Non-agent constructions
There is a section in Russian school textbooks devoted to impersonal sentences. "Freezing", "Evening", "It was cold", "It was dark." They are distinguished by the fact that they do not have a word indicating who is doing all this. This word is called "agent". Agens always denotes an animate being that performs an action of its own accord. Not a group of people ("our generation", "women"), not an abstract concept ("future"), but a concrete person ("Vasily"). There is no agent in the constructions we are talking about. It is impossible to imagine any Vasily who makes it so that it is evening.
What does the choice of non-agent proposals mean?
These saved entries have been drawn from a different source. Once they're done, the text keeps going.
-- pv_equiv track=rewrite | github.com/imReese/leetcode-solutions | utils/generate_problem_readme.py | find_relevant_code
-- ===== SOURCE A (Python) =====
-- def find_relevant_code(snippets: list, target_lang: str = None) -> str:
--     """寻找最匹配的代码片段"""
--     lang_priority = ["cpp", "python3", "java"]  # 默认优先级
--     if target_lang:
--         lang_priority.insert(0, target_lang.lower())
--
--     for lang in lang_priority:
--         for snippet in snippets:
--             if snippet["langSlug"] == lang:
--                 return snippet["code"]
--     return ""
-- ===== SOURCE B (Python) =====
-- def find_relevant_code(snippets: list, target_lang: str = None) -> str:
--     """寻找最匹配的代码片段"""
--     lang_priority = ["cpp", "python3", "java"]
--     if target_lang:
--         lang_priority.insert(0, target_lang.lower())
--
--     # single pass over snippets: keep the leftmost snippet with the best
--     # (smallest) priority rank seen so far; rank 0 cannot be beaten, so stop there
--     sentinel = len(lang_priority)
--     best, best_rank = None, sentinel
--     for s in snippets:
--         slug = s["langSlug"]
--         r = lang_priority.index(slug) if slug in lang_priority else sentinel
--         if r < best_rank:
--             best, best_rank = s, r
--             if best_rank == 0:
--                 break
--     return best["code"] if best is not None else ""
-- ===== Notes on version B (the rewrite author's own statement) =====
-- stated objective: alternative
-- what changed: B makes a single left-to-right pass over snippets keeping the leftmost snippet of minimal priority rank (an argmin with a rank sentinel), instead of A's rescan of the whole snippet list once per priority language.
import Mathlib
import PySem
Automatically choosing constructions without an agent, we unconsciously assert: what we are talking about happened by itself, not by the will of a person, including not by my, speaking, will, but by the will of unknown inhuman entities.
What problems can this create?
There are people who suffer from excess weight for years. They have studied all the literature on the problem, read the latest research in the original language, can tell with enthusiasm how to act in this or that case, while struggling with extra pounds. But they do not apply their deep knowledge in practice.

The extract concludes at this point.